:: The data ::

*** Block opens ***

-- pv_equiv track=rewrite | github.com/PepperLola/adventofcode | 2016/day9/main.py | format_time
-- ===== SOURCE A (Python) =====
-- def format_time(time_ns):
--     names = ["hr", "m", "s", "ms", "µs", "ns"]
--     names.reverse()
--     times = [
--         time_ns % 1000,
--         (time_ns // 1000) % 1000,
--         (time_ns // (1000 * 10**3)) % 1000,
--         (time_ns // (1000 * 10**6)) % 60,
--         (time_ns // (1000 * 10**6) // 60) % 60,
--         (time_ns // (1000 * 10**6) // 60 // 60) % 60
--     ]
--     for i in range(0, len(times)):
--         if i < len(times) - 1:
--             if times[i + 1] == 0:
--                 return "%s%s " % (times[i], names[i])
--         else:
--             return "%s%s " % (times[i], names[i])
-- ===== SOURCE B (Python) =====
-- def format_time(time_ns):
--     def go(q, units):
--         name, m = units[0]
--         rest = units[1:]
--         cur = q % m
--         if not rest:
--             return "%s%s " % (cur, name)
--         nq = q // m
--         if nq % rest[0][1] == 0:
--             return "%s%s " % (cur, name)
--         return go(nq, rest)
--     return go(time_ns, [("ns", 1000), ("µs", 1000), ("ms", 1000),
--                         ("s", 60), ("m", 60), ("hr", 60)])
-- ===== Notes on version B (the rewrite author's own statement) =====
-- stated objective: alternative
-- what changed: A precomputes all six unit values with absolute divisors (t//10**6, t//10**9, ...) into a list and scans it by index with three return sites; B is a recursive peel over a (name, modulus) unit list that maintains only a running quotient, repeatedly dividing it by the current modulus and returning when the peeled next quotient's residue vanishes - no value list, no index arithmetic, no absolute divisors.
import Mathlib
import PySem

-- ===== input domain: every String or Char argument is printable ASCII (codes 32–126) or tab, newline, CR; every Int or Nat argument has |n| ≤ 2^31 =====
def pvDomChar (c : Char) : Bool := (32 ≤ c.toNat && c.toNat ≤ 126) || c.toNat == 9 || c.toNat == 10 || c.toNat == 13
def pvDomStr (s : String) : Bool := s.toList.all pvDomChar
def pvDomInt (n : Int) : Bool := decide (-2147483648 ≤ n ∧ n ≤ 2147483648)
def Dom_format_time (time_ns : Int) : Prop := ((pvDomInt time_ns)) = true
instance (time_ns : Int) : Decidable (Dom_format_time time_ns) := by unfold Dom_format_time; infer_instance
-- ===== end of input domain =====

-- B replaces A's build-all-six-values-then-index-scan by a recursive peel over a
-- (name, modulus) list that only maintains a running quotient (objective: alternative).

-- ===== PORT A =====
-- the for-loop over range(0, len(times)) with its early returns; none = the unreachable
-- fall-through (Python would return None) or an IndexError, neither of which occurs here
def formatLoopA (times : List Int) (names : List String) : List Int → Option String
  | [] => none
  | i :: rest =>
    if i < (times.length : Int) - 1 then
      match PySem.List.pyGet? times (i + 1) with
      | none => none
      | some v =>
        if v == 0 then
          match PySem.List.pyGet? times i, PySem.List.pyGet? names i with
          | some ti, some ni => some (PySem.Int.toStr ti ++ ni ++ " ")
          | _, _ => none
        else formatLoopA times names rest
    else
      match PySem.List.pyGet? times i, PySem.List.pyGet? names i with
      | some ti, some ni => some (PySem.Int.toStr ti ++ ni ++ " ")
      | _, _ => none

def format_time (time_ns : Int) : String :=
  let names := (["hr", "m", "s", "ms", "µs", "ns"]).reverse
  let times : List Int := [
    PySem.Int.mod time_ns 1000,
    PySem.Int.mod (PySem.Int.floordiv time_ns 1000) 1000,
    PySem.Int.mod (PySem.Int.floordiv time_ns (1000 * 10^3)) 1000,
    PySem.Int.mod (PySem.Int.floordiv time_ns (1000 * 10^6)) 60,
    PySem.Int.mod (PySem.Int.floordiv (PySem.Int.floordiv time_ns (1000 * 10^6)) 60) 60,
    PySem.Int.mod (PySem.Int.floordiv (PySem.Int.floordiv (PySem.Int.floordiv time_ns (1000 * 10^6)) 60) 60) 60]
  (formatLoopA times names (PySem.List.pyRange 0 (times.length : Int) 1)).getD ""

-- ===== PORT B =====
-- recursive peel: carry the running quotient q; at each unit take cur = q % m,
-- return at the last unit or when the next residue of the peeled quotient is 0.
-- "" is the unreachable empty-units case (go is only ever called on nonempty lists).
def formatPeel (q : Int) : List (String × Int) → String
  | [] => ""
  | (name, m) :: rest =>
    let cur := PySem.Int.mod q m
    match rest with
    | [] => PySem.Int.toStr cur ++ name ++ " "
    | (_, m') :: _ =>
      let nq := PySem.Int.floordiv q m
      if PySem.Int.mod nq m' == 0 then PySem.Int.toStr cur ++ name ++ " "
      else formatPeel nq rest

def format_time_alt (time_ns : Int) : String :=
  formatPeel time_ns [("ns", 1000), ("µs", 1000), ("ms", 1000), ("s", 60), ("m", 60), ("hr", 60)]

-- ===== PRECONDITION & SPEC =====
def Spec_format_time (time_ns : Int) (out : String) : Prop := out = format_time_alt time_ns
instance (time_ns : Int) (out : String) : Decidable (Spec_format_time time_ns out) := by unfold Spec_format_time; infer_instance

-- ===== CLAIM =====
def Claim_equal_format_time : Prop := ∀ (time_ns : Int), Dom_format_time time_ns → Spec_format_time time_ns (format_time time_ns)

-- ===== LEMMAS AND PROOFS =====

theorem ediv_ediv_1000 (a : Int) : a / 1000 / 1000 = a / 1000000 := by
  rw [Int.ediv_ediv_of_nonneg (by norm_num)]; norm_num

theorem ediv_ediv_10_9 (a : Int) : a / 1000000 / 1000 = a / 1000000000 := by
  rw [Int.ediv_ediv_of_nonneg (by norm_num)]; norm_num

theorem format_time_eq (time_ns : Int) : format_time time_ns = format_time_alt time_ns := by
  norm_num [format_time, format_time_alt,
    show PySem.List.pyRange 0 6 1 = [0, 1, 2, 3, 4, 5] from by decide,
    formatLoopA, formatPeel, PySem.List.pyGet?, PySem.List.pyIdx?,
    show Int.toNat 2 = 2 from rfl, show Int.toNat 3 = 3 from rfl,
    show Int.toNat 4 = 4 from rfl, show Int.toNat 5 = 5 from rfl,
    ediv_ediv_1000, ediv_ediv_10_9]
  split_ifs <;> rfl

-- ===== VERDICT =====
theorem format_time_spec : Claim_equal_format_time := by
  intro t _
  exact format_time_eq t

*** Block closes ***

:: What the exercise asks ::
Reproduce only the lines above spanning from the line containing "-- ===== SOURCE B" through the line containing "-- stated objective: alternative", word for word.

:: Task solution ::
-- ===== SOURCE B (Python) =====
-- def format_time(time_ns):
--     def go(q, units):
--         name, m = units[0]
--         rest = units[1:]
--         cur = q % m
--         if not rest:
--             return "%s%s " % (cur, name)
--         nq = q // m
--         if nq % rest[0][1] == 0:
--             return "%s%s " % (cur, name)
--         return go(nq, rest)
--     return go(time_ns, [("ns", 1000), ("µs", 1000), ("ms", 1000),
--                         ("s", 60), ("m", 60), ("hr", 60)])
-- ===== Notes on version B (the rewrite author's own statement) =====
-- stated objective: alternative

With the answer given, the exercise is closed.